A Velhinha de Taubaté tornou-se uma celebridade nacional por ser a última pessoa do Brasil que ainda acreditava no governo.

Verissimo conta que precisava revelar sua indignação com as denúncia de corrupção que cercam o governo Lula e, para isso, preferiu uma forma mais lúdica para mostrar que agora ninguém acredita em nada. Mas não nega que a personagem ainda poderá voltar. "Com os avanços da medicina atual, ela pode estar mantida por aparelhos ou até pode ser clonada", brincou.
O escritor pretendeu, com isso, demonstrar como essa é uma das maiores crises já vividas no País. "Nem o ministro Palocci merece mais confiança", comentou. "Não se trata apenas de uma ameaça à existência de um partido, o PT, mas comprova a existência de uma oposição, movida a ideologia, que pretende acabar totalmente com a esquerda no Brasil."
Verissimo concordou com Chico Buarque de Hollanda, que, durante sua passagem por Passo Fundo, comentou que o País está com a alma ferida. "Os acontecimentos são tão impressionantes que ainda não temos a distância necessária para avaliar seus efeitos", disse. "Nossa tarefa agora é descobrir o que está nos acontecendo. Na micro-história, trata-se da derrocada de um partido. Mas, na grande história, parece que vivemos uma tentativa de repetir algo semelhante ao que aconteceu a João Goulart, governante de esquerda que acabou derrubado da Presidência."

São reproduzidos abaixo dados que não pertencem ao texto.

-- pv_equiv track=rewrite | github.com/TirthPShah/PDEU-Sem-5 | Information Security/Lect2/tempCodeRunnerFile.py | autoKeyGeneration
-- ===== SOURCE A (Python) =====
-- def autoKeyGeneration(key, input_message): # Generates key of the same length as the input message
--     key = list(key) # Convert key to list
--     if len(input_message) == len(key): # If the key is the same length as the input message, return the key as is
--         return "".join(key)
--     elif len(input_message) < len(key): # If the key is longer than the input message
--         return "".join(key[:len(input_message)]) # Return the key truncated to the length of the input message
--     else: # If the key is shorter than the input message
--         for i in range(len(input_message) - len(key)): # Append the key to itself until it is the same length as the input message
--             key.append(key[i % len(key)])
--     return "".join(key)
-- ===== SOURCE B (Python) =====
-- def autoKeyGeneration(key, input_message):
--     n = len(input_message)
--     m = len(key)
--     return "".join(key[i % m] for i in range(n))
-- ===== Notes on version B (the rewrite author's own statement) =====
-- stated objective: simpler
-- what changed: Replaces A's three length-comparison branches and its growing-append loop (indexing into the list being extended) with a single uniform modulo-indexed pass over the fixed original key.
import Mathlib
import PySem

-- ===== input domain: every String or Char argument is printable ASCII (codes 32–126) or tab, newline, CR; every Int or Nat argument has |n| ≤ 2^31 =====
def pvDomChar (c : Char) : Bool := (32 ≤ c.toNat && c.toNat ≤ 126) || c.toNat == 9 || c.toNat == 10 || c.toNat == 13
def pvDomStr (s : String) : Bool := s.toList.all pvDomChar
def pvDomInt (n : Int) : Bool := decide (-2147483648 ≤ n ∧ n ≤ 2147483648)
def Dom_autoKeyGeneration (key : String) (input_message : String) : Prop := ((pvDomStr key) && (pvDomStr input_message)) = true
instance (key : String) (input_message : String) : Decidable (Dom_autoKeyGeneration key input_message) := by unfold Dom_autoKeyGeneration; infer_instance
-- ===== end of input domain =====

-- B replaces A's three length branches and growing-append loop with one uniform modulo-indexed pass over the fixed key (objective: simpler).


-- ===== PORT A =====
-- key = list(key); three branches; else-branch loop appends key[i % len(key)] to the growing list.
-- pyGetD's default ' ' is only reached where Python raises ZeroDivisionError (empty key), excluded by Pre_.
def autoKeyGeneration (key : String) (input_message : String) : String :=
  let k := key.toList
  if input_message.toList.length = k.length then
    String.ofList k
  else if input_message.toList.length < k.length then
    String.ofList (PySem.List.slice k none (some (input_message.toList.length : Int)))
  else
    let res := (PySem.List.pyRange 0 ((input_message.toList.length : Int) - (k.length : Int)) 1).foldl
      (fun kk i => kk ++ [PySem.List.pyGetD kk (PySem.Int.mod i (kk.length : Int)) ' ']) k
    String.ofList res

-- ===== PORT B =====
-- n = len(input_message); m = len(key); "".join(key[i % m] for i in range(n)).
-- pyGetD's default ' ' is only reached where Python raises ZeroDivisionError (empty key), excluded by Pre_.
def autoKeyGeneration_alt (key : String) (input_message : String) : String :=
  let n := (input_message.toList.length : Int)
  let m := (key.toList.length : Int)
  String.ofList ((PySem.List.pyRange 0 n 1).map
    (fun i => PySem.List.pyGetD key.toList (PySem.Int.mod i m) ' '))

-- ===== PRECONDITION & SPEC =====
-- Pre_ excludes exactly the inputs where Python A raises ZeroDivisionError: empty key with non-empty message (B raises there too).
def Pre_autoKeyGeneration (key : String) (input_message : String) : Prop :=
  key.toList ≠ [] ∨ input_message.toList = []
instance (key : String) (input_message : String) : Decidable (Pre_autoKeyGeneration key input_message) := by
  unfold Pre_autoKeyGeneration; infer_instance

def pvWitness_autoKeyGeneration : String × String := ("ab", "hello")

def Spec_autoKeyGeneration (key : String) (input_message : String) (out : String) : Prop := out = autoKeyGeneration_alt key input_message
instance (key : String) (input_message : String) (out : String) : Decidable (Spec_autoKeyGeneration key input_message out) := by unfold Spec_autoKeyGeneration; infer_instance

-- ===== CLAIM (what is proved, stated in full; the proofs are below) =====
def Claim_equal_autoKeyGeneration : Prop := ∀ (key : String) (input_message : String), Dom_autoKeyGeneration key input_message → Pre_autoKeyGeneration key input_message → Spec_autoKeyGeneration key input_message (autoKeyGeneration key input_message)

-- ===== LEMMAS AND PROOFS =====

-- prefix of the modulo pass reproduces the key (i % m = i for i < m)
theorem pv_range_map_getD_take {k : List Char} (t : Nat) (ht : t ≤ k.length) :
    (List.range t).map (fun i => k.getD (i % k.length) ' ') = k.take t := by
  apply List.ext_getElem
  · simp [Nat.min_eq_left ht]
  · intro j h1 h2
    simp only [List.getElem_map, List.getElem_range, List.getElem_take]
    have hj : j < k.length := by simp at h1; omega
    rw [Nat.mod_eq_of_lt hj, List.getD_eq_getElem _ _ hj]

-- invariant of A's growing-append loop: after t steps the list is key ++ t modulo-indexed chars
theorem pv_loop_invariant {k : List Char} (hm : k ≠ []) (t : Nat) :
    (PySem.List.pyRange 0 (t : Int) 1).foldl
      (fun kk i => kk ++ [PySem.List.pyGetD kk (PySem.Int.mod i (kk.length : Int)) ' ']) k
    = k ++ (List.range t).map (fun i => k.getD (i % k.length) ' ') := by
  have hm' : 0 < k.length := List.length_pos_iff.mpr hm
  induction t with
  | zero => simp
  | succ t ih =>
    have hcast : ((t : Int) + 1) = ((t + 1 : Nat) : Int) := by omega
    rw [← hcast, PySem.List.pyRange_one_succ_right (by positivity), List.foldl_append, ih]
    simp only [List.foldl_cons, List.foldl_nil]
    set kk := k ++ (List.range t).map (fun i => k.getD (i % k.length) ' ') with hkk
    have hlen : kk.length = k.length + t := by simp [hkk]
    have hmod : PySem.Int.mod (t : Int) (kk.length : Int) = ((t % kk.length : Nat) : Int) :=
      PySem.Int.mod_natCast t kk.length
    have htlt : t < kk.length := by omega
    rw [hmod, Nat.mod_eq_of_lt htlt, PySem.List.pyGetD_natCast]
    have hget : kk.getD t ' ' = k.getD (t % k.length) ' ' := by
      rcases Nat.lt_or_ge t k.length with h | h
      · rw [Nat.mod_eq_of_lt h, hkk]
        rw [List.getD_eq_getElem _ _ (by simp; omega), List.getElem_append_left h,
            List.getD_eq_getElem _ _ h]
      · rw [hkk, List.getD_eq_getElem _ _ (by simp; omega)]
        rw [List.getElem_append_right (by omega)]
        simp only [List.getElem_map, List.getElem_range]
        have hidx : (t - k.length) % k.length = t % k.length := (Nat.mod_eq_sub_mod h).symm
        rw [List.getD_eq_getElem _ _ (Nat.mod_lt _ hm')]
        simp only [hidx]
        exact (List.getD_eq_getElem _ _ (Nat.mod_lt _ hm')).symm
    rw [hget, List.range_succ, List.map_append, List.append_assoc]
    simp

-- B's pass, rewritten to Nat indices
theorem pv_alt_eq (key input_message : String) :
    autoKeyGeneration_alt key input_message
    = String.ofList ((List.range input_message.toList.length).map
        (fun i => key.toList.getD (i % key.toList.length) ' ')) := by
  unfold autoKeyGeneration_alt
  dsimp only
  rw [PySem.List.pyRange_zero_nat]
  congr 1
  rw [List.map_map]
  apply List.map_congr_left
  intro i _
  simp only [Function.comp_apply]
  rw [PySem.Int.mod_natCast, PySem.List.pyGetD_natCast]

-- ===== VERDICT (by name: the statement is the Claim_ definition above) =====
theorem autoKeyGeneration_spec : Claim_equal_autoKeyGeneration := by
  intro key input_message _ hpre
  unfold Spec_autoKeyGeneration autoKeyGeneration
  rw [pv_alt_eq]
  set k := key.toList with hk
  set n := input_message.toList.length with hn
  by_cases h1 : n = k.length
  · simp only [if_pos h1]
    rw [h1, pv_range_map_getD_take k.length le_rfl, List.take_length]
  · simp only [if_neg h1]
    by_cases h2 : n < k.length
    · simp only [if_pos h2]
      rw [PySem.List.slice_to_natCast, pv_range_map_getD_take n (le_of_lt h2)]
    · simp only [if_neg h2]
      have hm : k ≠ [] := by
        rcases hpre with h | h
        · exact h
        · exfalso; rw [← hk] at *; rw [h] at hn; simp at hn; omega
      have hcast : ((n : Int) - (k.length : Int)) = ((n - k.length : Nat) : Int) := by
        omega
      rw [hcast, pv_loop_invariant hm]
      congr 1
      have hsplit : n = k.length + (n - k.length) := by omega
      rw [hsplit, List.range_add, List.map_append,
          pv_range_map_getD_take k.length le_rfl, List.take_length,
          Nat.add_sub_cancel_left]
      congr 1
      rw [List.map_map]
      apply List.map_congr_left
      intro i _
      simp [Nat.add_mod_left]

Velhinha de Taubaté (1915-2005)

Zero Hora, 25/08/2005
Morreu no último dia 19, aos 90 anos de idade, de causa ignorada, a paulista conhecida como "a Velhinha de Taubaté", que se tornou uma celebridade nacional há alguns anos por ser a última pessoa no Brasil que ainda acreditava no governo. O fenômeno, que veio a público durante o governo Figueiredo, o último do ciclo dos generais, levou multidões a Taubaté e transformou a Velhinha numa das maiores atrações turísticas do Estado. Além de estandes de tiro ao alvo e de venda de estatuetas da Velhinha e de uma roda-gigante, ergueram-se tendas para vender caldo de cana e pamonha em volta da pequena casa de madeira onde a Velhinha morava sozinha com seu gato, e não era raro a própria Velhinha sair de casa e oferecer seus bolinhos de polvilho a curiosos que chegavam em ônibus de excursão para serem fotografados com ela e pedirem seu autógrafo. A Velhinha sempre acompanhou a política e acreditou em todos os governos desde o de Getúlio Vargas, inclusive em todos os colaboradores dos governos militares, "até", como costumavam dizer muitos na época, com espanto, "no Delfim Netto!". O presidente Sarney telefonava freqüentemente para Taubaté para saber se a Velhinha, pelo menos, ainda acreditava nele, e Collor foi visitá-la mais de uma vez para pedir que ela não o deixasse só.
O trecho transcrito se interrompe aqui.